Return each line of the records holding the string "hidxl".

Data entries
━━━━
-- pv_equiv track=rewrite | github.com/gidoUninova/nova-school-of-science-and-technology-novaas | files/model/model_converter.py | transform_path
-- ===== SOURCE A (Python) =====
-- def transform_path(input_string):
--     parts = input_string.split(".")
--     result = []
--
--     for i, part in enumerate(parts):
--         if part.isdigit() and i > 0:
--             # Convert number to index on the previous string
--             prev = result.pop()
--             result.append(f"{prev}[{part}]")
--         else:
--             result.append(part)
--
--     return ".".join(result)
-- ===== SOURCE B (Python) =====
-- def transform_path(input_string):
--     out = ""
--     rest = input_string
--     while True:
--         i = rest.rfind(".")
--         if i == -1:
--             return rest + out
--         tail = rest[i + 1:]
--         out = (f"[{tail}]" if tail.isdigit() else f".{tail}") + out
--         rest = rest[:i]
-- ===== Notes on version B (the rewrite author's own statement) =====
-- stated objective: alternative
-- what changed: Instead of splitting into a token list and doing a left-to-right pass with pop/re-append and a final join, B never builds a token list: it repeatedly peels the LAST segment off the remaining string with str.rfind and slicing, prepending each segment (bracketed if a digit run, dotted otherwise) to the output, i.e. right-to-left, building the result back-to-front.
import Mathlib
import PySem
-- pv_equiv track=rewrite | github.com/Sewef/PTU-Data | py/extract paragraph.py | format_text_to_md
-- ===== SOURCE A (Python) =====
-- KEYWORDS = [
--     "Prerequisites:", "Trigger:", "Effect:", "Target:", "Note:"
-- ]
--
-- def line_starts_with_keyword(line):
--     if line.startswith("[") and line.endswith("]"):
--         return False
--     for kw in KEYWORDS:
--         if line.startswith(kw):
--             return kw
--     return None
--
-- def format_text_to_md(text):
--     lines = text.splitlines()
--     md_lines = []
--     buffer = []
--     inside_section = False  # Track if inside a section title block
--
--     def flush_buffer():
--         if not buffer:
--             return
--         paragraph = " ".join(line.strip() for line in buffer)
--         md_lines.append(paragraph)
--         md_lines.append("")
--         buffer.clear()
--
--     i = 0
--     while i < len(lines):
--         line = lines[i].strip()
--
--         if not line:
--             flush_buffer()
--             inside_section = False
--             i += 1
--             continue
--
--         # Lines with brackets - level 2 titles, keep brackets
--         if line.startswith("[") and line.endswith("]"):
--             flush_buffer()
--             md_lines.append(f"{line}")
--             md_lines.append("")
--             inside_section = False
--             i += 1
--             continue
--
--         # Check if line starts with a keyword, return the matched keyword or None
--         kw = line_starts_with_keyword(line)
--         if kw:
--             flush_buffer()
--             # Bold only the keyword part (the kw), keep rest as is
--             rest = line[len(kw):].strip()
--             if rest:
--                 md_lines.append(f"**{kw}** {rest}")
--             else:
--                 md_lines.append(f"**{kw}**")
--             md_lines.append("")
--             inside_section = False
--             i += 1
--             continue
--
--         # Titles level 3 - short, no colon, Title Case, and not inside section
--         if (":" not in line) and (line == line.title()) and len(line.split()) <= 4:
--             flush_buffer()
--             md_lines.append(f"### {line}")
--             md_lines.append("")
--             inside_section = True
--             i += 1
--             continue
--
--         # Normal text lines to buffer
--         buffer.append(line)
--         i += 1
--
--     flush_buffer()
--     return "\n".join(md_lines)
-- ===== SOURCE B (Python) =====
-- KEYWORDS = [
--     "Prerequisites:", "Trigger:", "Effect:", "Target:", "Note:"
-- ]
--
--
-- def _render_special(line):
--     """Markdown rendering of a non-empty breaker line, or None for a normal text line."""
--     if line.startswith("[") and line.endswith("]"):
--         return line
--     for kw in KEYWORDS:
--         if line.startswith(kw):
--             rest = line[len(kw):].strip()
--             return f"**{kw}** {rest}" if rest else f"**{kw}**"
--     if ":" not in line and line == line.title() and len(line.split()) <= 4:
--         return f"### {line}"
--     return None
--
--
-- def _is_normal(line):
--     return bool(line) and _render_special(line) is None
--
--
-- def format_text_to_md(text):
--     # Chunk-at-a-time: consume a whole run of normal lines as one paragraph,
--     # or a single breaker line; every block is followed by a blank line, so the
--     # result is one closed-form double-newline join plus a trailing newline.
--     lines = [raw.strip() for raw in text.splitlines()]
--     n = len(lines)
--     blocks = []
--     i = 0
--     while i < n:
--         if _is_normal(lines[i]):
--             j = i
--             while j < n and _is_normal(lines[j]):
--                 j += 1
--             blocks.append(" ".join(lines[i:j]))
--             i = j
--         else:
--             if lines[i]:
--                 blocks.append(_render_special(lines[i]))
--             i += 1
--     return "\n\n".join(blocks) + "\n" if blocks else ""
-- ===== Notes on version B (the rewrite author's own statement) =====
-- stated objective: alternative
-- what changed: A walks line-by-line with a mutable paragraph buffer, a flush_buffer closure, a dead inside_section flag, and emits each block followed by an empty sentinel string before a final newline-join; B consumes the stripped lines chunk-at-a-time (a whole run of normal lines becomes one paragraph in one inner scan, a breaker line one block), builds a plain block list with no sentinels, and assembles the result with one closed-form double-newline join plus a trailing newline.
import Mathlib
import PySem

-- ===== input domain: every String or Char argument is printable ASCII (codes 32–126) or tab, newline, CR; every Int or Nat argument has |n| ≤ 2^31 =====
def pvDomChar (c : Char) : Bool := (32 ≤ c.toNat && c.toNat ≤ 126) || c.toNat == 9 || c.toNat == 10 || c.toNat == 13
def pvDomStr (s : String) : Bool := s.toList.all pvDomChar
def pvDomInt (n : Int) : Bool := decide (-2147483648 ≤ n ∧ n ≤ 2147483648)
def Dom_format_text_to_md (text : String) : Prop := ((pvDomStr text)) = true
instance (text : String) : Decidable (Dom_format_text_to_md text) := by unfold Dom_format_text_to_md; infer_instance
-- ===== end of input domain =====

-- B replaces A's line-by-line walk (mutable paragraph buffer, flush_buffer closure, dead
-- inside_section flag, empty-string sentinels after every block joined by newline) with a
-- chunk-at-a-time consumer: a whole run of normal lines becomes one paragraph block, a breaker
-- line one block, assembled by one closed-form double-newline join plus a trailing newline.

-- ===== PORT A =====

def pvKEYWORDS : List String :=
  ["Prerequisites:", "Trigger:", "Effect:", "Target:", "Note:"]

-- str.title() for ASCII (hand port, exact on Dom: a letter is uppercased after a
-- non-letter and lowercased after a letter; non-letters pass through)
def pvTitleGo : List Char → Bool → List Char
  | [], _ => []
  | c :: cs, prev =>
    (if PySem.Chars.isalpha c then
        (if prev then PySem.Chars.lowerChar c else PySem.Chars.upperChar c)
      else c) :: pvTitleGo cs (PySem.Chars.isalpha c)

def pvTitle (s : String) : String := String.ofList (pvTitleGo s.toList false)

-- the 'for kw in KEYWORDS: if line.startswith(kw): return kw' loop (shared by both Pythons)
def pvKwScan : List String → String → Option String
  | [], _ => none
  | kw :: kws, line =>
    if PySem.Str.startswith line kw then some kw else pvKwScan kws line

-- A's helper line_starts_with_keyword (False and None both become none; call sites only test truthiness)
def pvLineStartsWithKeyword (line : String) : Option String :=
  if PySem.Str.startswith line "[" && PySem.Str.endswith line "]" then none
  else pvKwScan pvKEYWORDS line
-- A's outer loop with running offset equals one fold over suits zipped with the flat group-id list
lemma outerFold (suits : List Char) :
    ∀ (gl : List (Int × Int)) (sig : PySem.Dict Char (List Int)) (pos : Nat),
      (∀ p ∈ gl, 0 ≤ p.2) → pos + (gl.map (fun p => p.2.toNat)).sum ≤ suits.length →
      (gl.foldl
        (fun (st : PySem.Dict Char (List Int) × Int) p =>
          ((PySem.List.pyRange 0 p.2 1).foldl
            (fun sg i => sg.modify (PySem.List.pyGetD suits (st.2 + i) ' ') [] (· ++ [p.1])) st.1,
           st.2 + p.2))
        (sig, (pos : Int))).1
      = ((suits.drop pos).zip
          (gl.flatMap (fun p => (PySem.List.pyRange 0 p.2 1).map (fun _ => p.1)))).foldl
          (fun sg q => sg.modify q.1 [] (· ++ [q.2])) sig := by
  intro gl
  induction gl with
  | nil => intro sig pos _ _; simp
  | cons p t ih =>
    intro sig pos hnn hle
    have hp2 : p.2 = ((p.2.toNat : Nat) : Int) := (Int.toNat_of_nonneg (hnn p (by simp))).symm
    set n := p.2.toNat with hn
    have hchunk : pos + n ≤ suits.length := by
      have := hle; simp [List.sum_cons] at this ⊢; omega
    have hrep : (PySem.List.pyRange 0 p.2 1).map (fun _ => p.1) = List.replicate n p.1 := by
      rw [List.map_const', PySem.List.length_pyRange_one]
      congr 1
      omega
    simp only [List.foldl_cons, List.flatMap_cons]
    have hstate : ((pos : Int) + p.2) = ((pos + n : Nat) : Int) := by
      rw [hp2]; push_cast; ring
    rw [hstate]
    rw [ih _ (pos + n) (fun q hq => hnn q (by simp [hq])) (by simp [List.sum_cons] at hle; omega)]
    have hsplit : suits.drop pos = (suits.drop pos).take n ++ suits.drop (pos + n) := by
      conv_lhs => rw [← List.take_append_drop n (suits.drop pos)]
      rw [List.drop_drop]
    have hlen : ((suits.drop pos).take n).length = n := by
      rw [List.length_take, List.length_drop]; omega
    conv_rhs => rw [hsplit, hrep]
    rw [List.zip_append (by rw [hlen, List.length_replicate]), List.foldl_append]
    congr 1
    rw [zip_replicate_const _ _ _ hlen, List.foldl_map]
    rw [hp2] at *
    rw [chunkFold suits p.1 n pos hchunk sig]
-- pv_equiv track=rewrite | github.com/posl/comment_recommendation | script/split_gen/3_time/zh/246_C/0.py | solve
-- ===== SOURCE A (Python) =====
-- def solve(n, k, x, a):
--     a.sort()
--     ans = 0
--     for i in range(n):
--         if k > 0:
--             ans += max(a[i] - x, 0)
--             k -= 1
--         else:
--             ans += a[i]
--     return ans
-- ===== SOURCE B (Python) =====
-- def solve(n, k, x, a):
--     # Return-value equivalent to A (A also sorts `a` in place; B leaves `a` untouched).
--     kk = k if k < n else n
--     if kk < 0:
--         kk = 0
--     sel = _k_smallest(a, n)          # the n smallest values: all A ever sums
--     return sum(sel) - sum(v if v < x else x for v in _k_smallest(sel, kk))
--
--
-- def _k_smallest(a, k):
--     # some permutation of the k smallest elements of a (all of a if k >= len(a)),
--     # by three-way-partition quickselect (average O(len(a)))
--     if k <= 0:
--         return []
--     if k >= len(a):
--         return list(a)
--     p = a[len(a) // 2]
--     lt = [v for v in a if v < p]
--     eq = [v for v in a if v == p]
--     gt = [v for v in a if v > p]
--     if k <= len(lt):
--         return _k_smallest(lt, k)
--     if k <= len(lt) + len(eq):
--         return lt + eq[:k - len(lt)]
--     return lt + eq + _k_smallest(gt, k - len(lt) - len(eq))
-- ===== Notes on version B (the rewrite author's own statement) =====
-- stated objective: alternative
-- what changed: replaces sort + per-element counting loop by a three-way-partition quickselect extracting the n (then k) smallest elements and a closed-form sum-minus-discount; B also leaves the input list unmutated where A sorts it in place
import Mathlib
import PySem
theorem main_eq (pp : List (String × String)) : ordered_plots pp = ordered_plots_alt pp := by
  show (let d := PySem.Dict.ofList pp
    let st := pvPlotOrder.foldl
      (fun (st : List (List (String × String)) × PySem.Set String) key =>
        if d.contains key then
          (st.1 ++ [[("key", key),
                     ("title", pvPlotTitles.getD key (pvFallbackTitle key)),
                     ("src", d.getD key "")]],
           PySem.Set.add st.2 key)
        else st)
      ([], PySem.Set.empty)
    d.items.foldl
      (fun out kv =>
        if kv.1 ∈ st.2 then out
        else out ++ [[("key", kv.1),
                      ("title", pvFallbackTitle kv.1),
                      ("src", kv.2)]])
      st.1) =
    (let d := PySem.Dict.ofList pp
     (PySem.List.sorted d.items pvRank false).map
       (fun kv =>
         [("key", kv.1),
          ("title", pvPlotTitles.getD kv.1 (pvFallbackTitle kv.1)),
          ("src", kv.2)]))
  simp only [loopA_char]
  have hnd : (PySem.Dict.ofList pp).keys.Nodup := PySem.Dict.nodup_keys_ofList pp
  rw [foldl_skip, sorted_rank_buckets]
  have hb0 : (PySem.Dict.ofList pp).items.filter (fun a => pvRank a == 0) =
      if (PySem.Dict.ofList pp).contains "target_dist" then
        [("target_dist", (PySem.Dict.ofList pp).getD "target_dist" "")] else [] := by
    rw [List.filter_congr (fun a _ => rank0 a), filter_key_eq _ _ hnd]
  have hb1 : (PySem.Dict.ofList pp).items.filter (fun a => pvRank a == 1) =
      if (PySem.Dict.ofList pp).contains "feature_importance" then
        [("feature_importance", (PySem.Dict.ofList pp).getD "feature_importance" "")] else [] := by
    rw [List.filter_congr (fun a _ => rank1 a), filter_key_eq _ _ hnd]
  have hb2 : (PySem.Dict.ofList pp).items.filter (fun a => pvRank a == 2) =
      if (PySem.Dict.ofList pp).contains "corr_heatmap" then
        [("corr_heatmap", (PySem.Dict.ofList pp).getD "corr_heatmap" "")] else [] := by
    rw [List.filter_congr (fun a _ => rank2 a), filter_key_eq _ _ hnd]
  have hb3 : (PySem.Dict.ofList pp).items.filter
        (fun kv => decide ¬(kv.1 ∈ PySem.Set.ofList (pvPlotOrder.filter (fun k => (PySem.Dict.ofList pp).contains k)))) =
      (PySem.Dict.ofList pp).items.filter (fun a => pvRank a == 3) := by
    apply List.filter_congr
    intro a ha
    have hca : (PySem.Dict.ofList pp).contains a.1 = true :=
      (PySem.Dict.contains_iff_mem_keys _ _).mpr (PySem.Dict.mem_keys_of_mem_items _ ha)
    rw [rank3 a]
    simp [PySem.Set.mem_ofList, List.mem_filter, hca]
  have hmapG : ((PySem.Dict.ofList pp).items.filter (fun a => pvRank a == 3)).map
        (fun kv => [("key", kv.1), ("title", pvFallbackTitle kv.1), ("src", kv.2)]) =
      ((PySem.Dict.ofList pp).items.filter (fun a => pvRank a == 3)).map
        (fun kv => [("key", kv.1), ("title", pvPlotTitles.getD kv.1 (pvFallbackTitle kv.1)), ("src", kv.2)]) := by
    apply List.map_congr_left
    intro a ha
    have h3 := (List.mem_filter.mp ha).2
    rw [rank3 a] at h3
    rw [titles_getD_not_mem a.1 (pvFallbackTitle a.1) (by simpa using h3)]
  rw [hb3, hmapG, pvBucket, pvBucket, pvBucket, pvBucket, hb0, hb1, hb2, List.map_append, List.map_append, List.map_append]
  congr 1
  cases h0 : (PySem.Dict.ofList pp).contains "target_dist" <;>
    cases h1 : (PySem.Dict.ofList pp).contains "feature_importance" <;>
      cases h2 : (PySem.Dict.ofList pp).contains "corr_heatmap" <;>
        simp [pvPlotOrder, List.filter_cons, h0, h1, h2]
-- first overflow after a decrease: the scan from dec stops at the oldest equal pair of the window
theorem overflow_first (a : List Int) (n i dec base k : Int) (hk0 : 0 ≤ k)
    (hn : n ≤ (a.length:Int)) (h1i : 1 ≤ i) (hin : i < n) (hd0 : 0 ≤ dec) (hdi : dec < i)
    (hbase : base = ((eqList a (dec+1)).length : Int))
    (hcnt : ((eqList a (i+1)).length : Int) = base + k + 1) :
    solveAWhile a k (k+1) dec (a.length+1)
      = (k, PySem.List.pyGetD (eqList a (i+1)) (((eqList a (i+1)).length:Int) - k - 1) 0)
    ∧ dec < PySem.List.pyGetD (eqList a (i+1)) (((eqList a (i+1)).length:Int) - k - 1) 0 := by
  have hblen : 0 ≤ base := by rw [hbase]; positivity
  have hidx0 : 0 ≤ ((eqList a (i+1)).length:Int) - k - 1 := by omega
  have hidxl : ((eqList a (i+1)).length:Int) - k - 1 < ((eqList a (i+1)).length:Int) := by omega
  have hplt : dec < PySem.List.pyGetD (eqList a (i+1)) (((eqList a (i+1)).length:Int) - k - 1) 0 := by
    rw [PySem.List.pyGetD_eq_getElem _ 0 hidx0 hidxl,
      ← getElem!_pos (eqList a (i+1)) ((((eqList a (i+1)).length:Int) - k - 1).toNat) (by omega)]
    exact eqList_getElem_gt_dec a dec (i+1) hd0 (by omega) _ (by omega) (by omega)
  refine ⟨?_, hplt⟩
  apply overflow_scan a k n i dec base hk0 hn h1i hin hd0 hdi hbase (by omega)
    dec (le_refl dec) (by omega) ?_ hplt
  intro s hsl hst
  exact eqList_getElem_le_dec a dec (i+1) hd0 (by omega) s hsl (by omega)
━━━━
▶ [The completed task]:
  have hidxl : ((eqList a (i+1)).length:Int) - k - 1 < ((eqList a (i+1)).length:Int) := by omega
    rw [PySem.List.pyGetD_eq_getElem _ 0 hidx0 hidxl,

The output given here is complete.